Fujifilm X-Pro1 vs XQ1
The Fujifilm X-Pro1 and the Fujifilm XQ1 are two digital cameras that were officially introduced, respectively, in January 2012 and October 2013. The X-Pro1 is a mirrorless interchangeable lens camera, while the XQ1 is a fixed lens compact. The cameras are based on an APS-C (X-Pro1) and a 2/3 (XQ1) sensor. The X-Pro1 has a resolution of 16 megapixels, whereas the XQ1 provides 12 MP.
Below is an overview of the main specs of the two cameras as a starting point for the comparison.
Going beyond this snapshot of core features and characteristics, what are the differences between the Fujifilm X-Pro1 and the Fujifilm XQ1? Which one should you buy? Read on to find out how these two cameras compare with respect to their body size, their imaging sensors, their shooting features, their input-output connections, and their reception by expert reviewers.

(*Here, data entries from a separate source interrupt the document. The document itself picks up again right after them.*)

-- pv_equiv track=rewrite | github.com/mattebur/influencer-website | influencer/my_functions.py | emailAddressList
-- ===== SOURCE A (Python) =====
-- def emailAddressList(receiver):
--     text = receiver
--     clean_text = ''
--     for letter in text:
--         if letter == ' ':
--             continue
--         else:
--             clean_text += letter
--     list_of_emails = clean_text.split(';')
--     return list_of_emails
-- ===== SOURCE B (Python) =====
-- def emailAddressList(receiver):
--     parts = receiver.split(';')
--     return [p.replace(' ', '') for p in parts]
-- ===== Notes on version B (the rewrite author's own statement) =====
-- stated objective: simpler
-- what changed: B splits the string on the separator first and then strips spaces from each segment with str.replace, instead of A's character-by-character Python loop that concatenates a space-free string before splitting.
import Mathlib
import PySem

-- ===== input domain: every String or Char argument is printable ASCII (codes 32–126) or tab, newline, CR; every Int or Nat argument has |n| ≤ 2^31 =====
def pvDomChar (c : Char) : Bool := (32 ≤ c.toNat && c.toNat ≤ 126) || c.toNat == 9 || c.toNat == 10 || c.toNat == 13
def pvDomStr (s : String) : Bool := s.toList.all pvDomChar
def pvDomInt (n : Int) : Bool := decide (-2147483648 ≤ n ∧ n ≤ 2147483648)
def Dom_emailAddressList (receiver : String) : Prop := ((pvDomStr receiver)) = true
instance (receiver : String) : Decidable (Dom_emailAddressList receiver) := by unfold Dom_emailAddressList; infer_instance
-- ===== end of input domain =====

-- B splits on ';' first and then removes spaces from each segment with replace,
-- instead of A's char loop that builds a space-free string before the split (objective: simpler).

-- ===== PORT A =====
def emailAddressList (receiver : String) : List String :=
  let text := receiver
  let cleanText := text.toList.foldl (fun s c => if c == ' ' then s else s.push c) ""
  -- clean_text.split(';'): nonempty separator, so Python never raises; Chars.splitOn is the sep ≠ "" form
  (PySem.Chars.splitOn cleanText.toList ";".toList).map String.ofList

-- ===== PORT B =====
def emailAddressList_alt (receiver : String) : List String :=
  let parts := (PySem.Chars.splitOn receiver.toList ";".toList).map String.ofList
  parts.map (fun p => PySem.Str.replace p " " "")

-- ===== PRECONDITION & SPEC =====
def Spec_emailAddressList (receiver : String) (out : List String) : Prop := out = emailAddressList_alt receiver
instance (receiver : String) (out : List String) : Decidable (Spec_emailAddressList receiver out) := by unfold Spec_emailAddressList; infer_instance

-- ===== CLAIM (what is proved, stated in full; the proofs are below) =====
def Claim_equal_emailAddressList : Prop := ∀ (receiver : String), Dom_emailAddressList receiver → Spec_emailAddressList receiver (emailAddressList receiver)

-- ===== LEMMAS AND PROOFS =====

-- simple structural description of splitting a char list on ';' with a current-segment accumulator
def pvSplitSemi : List Char → List Char → List (List Char)
  | [], cur => [cur.reverse]
  | c :: rest, cur => if c = ';' then cur.reverse :: pvSplitSemi rest [] else pvSplitSemi rest (c :: cur)

-- unfolding equations for the fuel loops (all definitional)
theorem pvSGo_zero (l cur : List Char) (acc : List (List Char)) :
    PySem.Chars.splitOn.go [';'] 0 l cur acc = ((cur.reverse ++ l) :: acc).reverse := rfl
theorem pvSGo_nil (cur : List Char) (acc : List (List Char)) (n : Nat) :
    PySem.Chars.splitOn.go [';'] (n+1) [] cur acc = (cur.reverse :: acc).reverse := rfl
theorem pvSGo_cons (c : Char) (rest cur : List Char) (acc : List (List Char)) (n : Nat) :
    PySem.Chars.splitOn.go [';'] (n+1) (c::rest) cur acc =
      if [';'].isPrefixOf (c::rest) then PySem.Chars.splitOn.go [';'] n rest [] (cur.reverse :: acc)
      else PySem.Chars.splitOn.go [';'] n rest (c :: cur) acc := rfl
theorem pvRGo_zero (l acc : List Char) :
    PySem.Chars.replace.go [' '] [] 0 l acc = acc.reverse ++ l := rfl
theorem pvRGo_nil (acc : List Char) (n : Nat) :
    PySem.Chars.replace.go [' '] [] (n+1) [] acc = acc.reverse := rfl
theorem pvRGo_cons (c : Char) (t acc : List Char) (n : Nat) :
    PySem.Chars.replace.go [' '] [] (n+1) (c::t) acc =
      if [' '].isPrefixOf (c::t) then PySem.Chars.replace.go [' '] [] n t acc
      else PySem.Chars.replace.go [' '] [] n t (c :: acc) := rfl

theorem pvPrefixOf_single (a c : Char) (rest : List Char) :
    [a].isPrefixOf (c :: rest) = (a == c) := by
  simp [List.isPrefixOf]

theorem pvSplitOn_go_eq (fuel : Nat) (l cur : List Char) (acc : List (List Char)) (h : l.length ≤ fuel) :
    PySem.Chars.splitOn.go [';'] fuel l cur acc = acc.reverse ++ pvSplitSemi l cur := by
  induction fuel generalizing l cur acc with
  | zero =>
    have : l = [] := List.eq_nil_of_length_eq_zero (Nat.le_zero.mp h)
    subst this
    simp [pvSGo_zero, pvSplitSemi]
  | succ n ih =>
    cases l with
    | nil => simp [pvSGo_nil, pvSplitSemi]
    | cons c rest =>
      rw [pvSGo_cons, pvPrefixOf_single]
      by_cases hc : c = ';'
      · subst hc
        rw [if_pos (by simp), ih rest [] _ (Nat.le_of_succ_le_succ h)]
        simp [pvSplitSemi]
      · rw [if_neg (by simp [Ne.symm hc]), ih rest (c :: cur) acc (Nat.le_of_succ_le_succ h)]
        simp [pvSplitSemi, hc]

theorem pvSplitOn_eq (l : List Char) :
    PySem.Chars.splitOn l [';'] = pvSplitSemi l [] := by
  unfold PySem.Chars.splitOn
  rw [pvSplitOn_go_eq _ _ _ _ (Nat.le_succ_of_le (Nat.le_refl _))]
  simp

-- replace ' ' by '' is filtering out spaces
theorem pvReplace_go_eq (fuel : Nat) (l acc : List Char) (h : l.length ≤ fuel) :
    PySem.Chars.replace.go [' '] [] fuel l acc = acc.reverse ++ l.filter (fun c => !(c == ' ')) := by
  induction fuel generalizing l acc with
  | zero =>
    have : l = [] := List.eq_nil_of_length_eq_zero (Nat.le_zero.mp h)
    subst this
    simp [pvRGo_zero]
  | succ n ih =>
    cases l with
    | nil => simp [pvRGo_nil]
    | cons c rest =>
      rw [pvRGo_cons, pvPrefixOf_single]
      by_cases hc : c = ' '
      · subst hc
        rw [if_pos (by simp), ih rest acc (Nat.le_of_succ_le_succ h)]
        simp
      · rw [if_neg (by simp [Ne.symm hc]), ih rest (c :: acc) (Nat.le_of_succ_le_succ h)]
        simp [hc]

theorem pvReplace_eq (l : List Char) :
    PySem.Chars.replace l [' '] [] = l.filter (fun c => !(c == ' ')) := by
  unfold PySem.Chars.replace
  rw [if_neg (by simp)]
  rw [pvReplace_go_eq _ _ _ (Nat.le_refl _)]
  simp

-- A's accumulator loop builds exactly the space-filtered string
theorem pvFoldl_push_eq (l : List Char) (s : String) :
    (l.foldl (fun s c => if c == ' ' then s else s.push c) s).toList
      = s.toList ++ l.filter (fun c => !(c == ' ')) := by
  induction l generalizing s with
  | nil => simp
  | cons c rest ih =>
    by_cases hc : c = ' '
    · subst hc
      rw [List.foldl_cons, if_pos (beq_self_eq_true ' '), ih]
      simp
    · rw [List.foldl_cons, if_neg (show ¬((c == ' ') = true) from by simpa using hc), ih]
      simp [hc]

-- filtering out spaces commutes with splitting on ';'
theorem pvFilter_split (l cur : List Char) :
    pvSplitSemi (l.filter (fun c => !(c == ' '))) (cur.filter (fun c => !(c == ' ')))
      = (pvSplitSemi l cur).map (fun q => q.filter (fun c => !(c == ' '))) := by
  induction l generalizing cur with
  | nil => simp [pvSplitSemi, List.filter_reverse]
  | cons c rest ih =>
    by_cases hc : c = ' '
    · subst hc
      have h1 : pvSplitSemi (' ' :: rest) cur = pvSplitSemi rest (' ' :: cur) := by
        simp [pvSplitSemi]
      have h2 : List.filter (fun c => !(c == ' ')) (' ' :: cur)
          = List.filter (fun c => !(c == ' ')) cur := by simp
      rw [h1, ← ih (' ' :: cur), h2]
      simp
    · have hp : (!(c == ' ')) = true := by simp [hc]
      have hf : List.filter (fun c => !(c == ' ')) (c :: rest)
          = c :: List.filter (fun c => !(c == ' ')) rest := by simp [hp]
      rw [hf]
      by_cases hsemi : c = ';'
      · subst hsemi
        have h0 := ih []
        simp only [List.filter_nil] at h0
        simp [pvSplitSemi, List.filter_reverse, h0]
      · have h3 : pvSplitSemi (c :: List.filter (fun c => !(c == ' ')) rest)
            (List.filter (fun c => !(c == ' ')) cur)
            = pvSplitSemi (List.filter (fun c => !(c == ' ')) rest)
              (List.filter (fun c => !(c == ' ')) (c :: cur)) := by
          simp [pvSplitSemi, hsemi, hp]
        rw [h3, ih (c :: cur)]
        simp [pvSplitSemi, hsemi]

-- ===== VERDICT (by name: the statement is the Claim_ definition above) =====
theorem emailAddressList_spec : Claim_equal_emailAddressList := by
  intro receiver _
  unfold Spec_emailAddressList emailAddressList emailAddressList_alt
  simp only [List.map_map, show (";".toList) = [';'] from rfl]
  have hclean :
      (receiver.toList.foldl (fun s c => if c == ' ' then s else s.push c) "").toList
        = receiver.toList.filter (fun c => !(c == ' ')) := by
    simpa using pvFoldl_push_eq receiver.toList ""
  rw [hclean, pvSplitOn_eq, pvSplitOn_eq]
  have := pvFilter_split receiver.toList []
  simp only [List.filter_nil] at this
  rw [this]
  rw [List.map_map]
  refine List.map_congr_left (fun q _ => ?_)
  simp [PySem.Str.replace, pvReplace_eq, String.toList_ofList,
    show (" ".toList) = [' '] from rfl, show ("".toList) = ([] : List Char) from rfl]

The physical size and weight of the Fujifilm X-Pro1 and the Fujifilm XQ1 are illustrated in the side-by-side display below. The two cameras are presented according to their relative size. Three consecutive perspectives from the front, the top, and the back are available. All width, height and depth dimensions are rounded to the nearest millimeter.
The XQ1 can be obtained in two different colors (black, silver), while the X-Pro1 is only available in black.
If the front view area (width x height) of the cameras is taken as an aggregate measure of their size, the Fujifilm XQ1 is considerably smaller (49 percent) than the Fujifilm X-Pro1. In this context, it is worth noting that neither the X-Pro1 nor the XQ1 are weather-sealed.
The above size and weight comparisons are to some extent incomplete and possibly misleading, as the XQ1 has a lens built in, whereas the X-Pro1 is an interchangeable lens camera that requires a separate lens. Attaching the latter will add extra weight and bulk to the setup. You can compare the optics available for the X-Pro1 and their specifications in the Fujinon X Lens Catalog.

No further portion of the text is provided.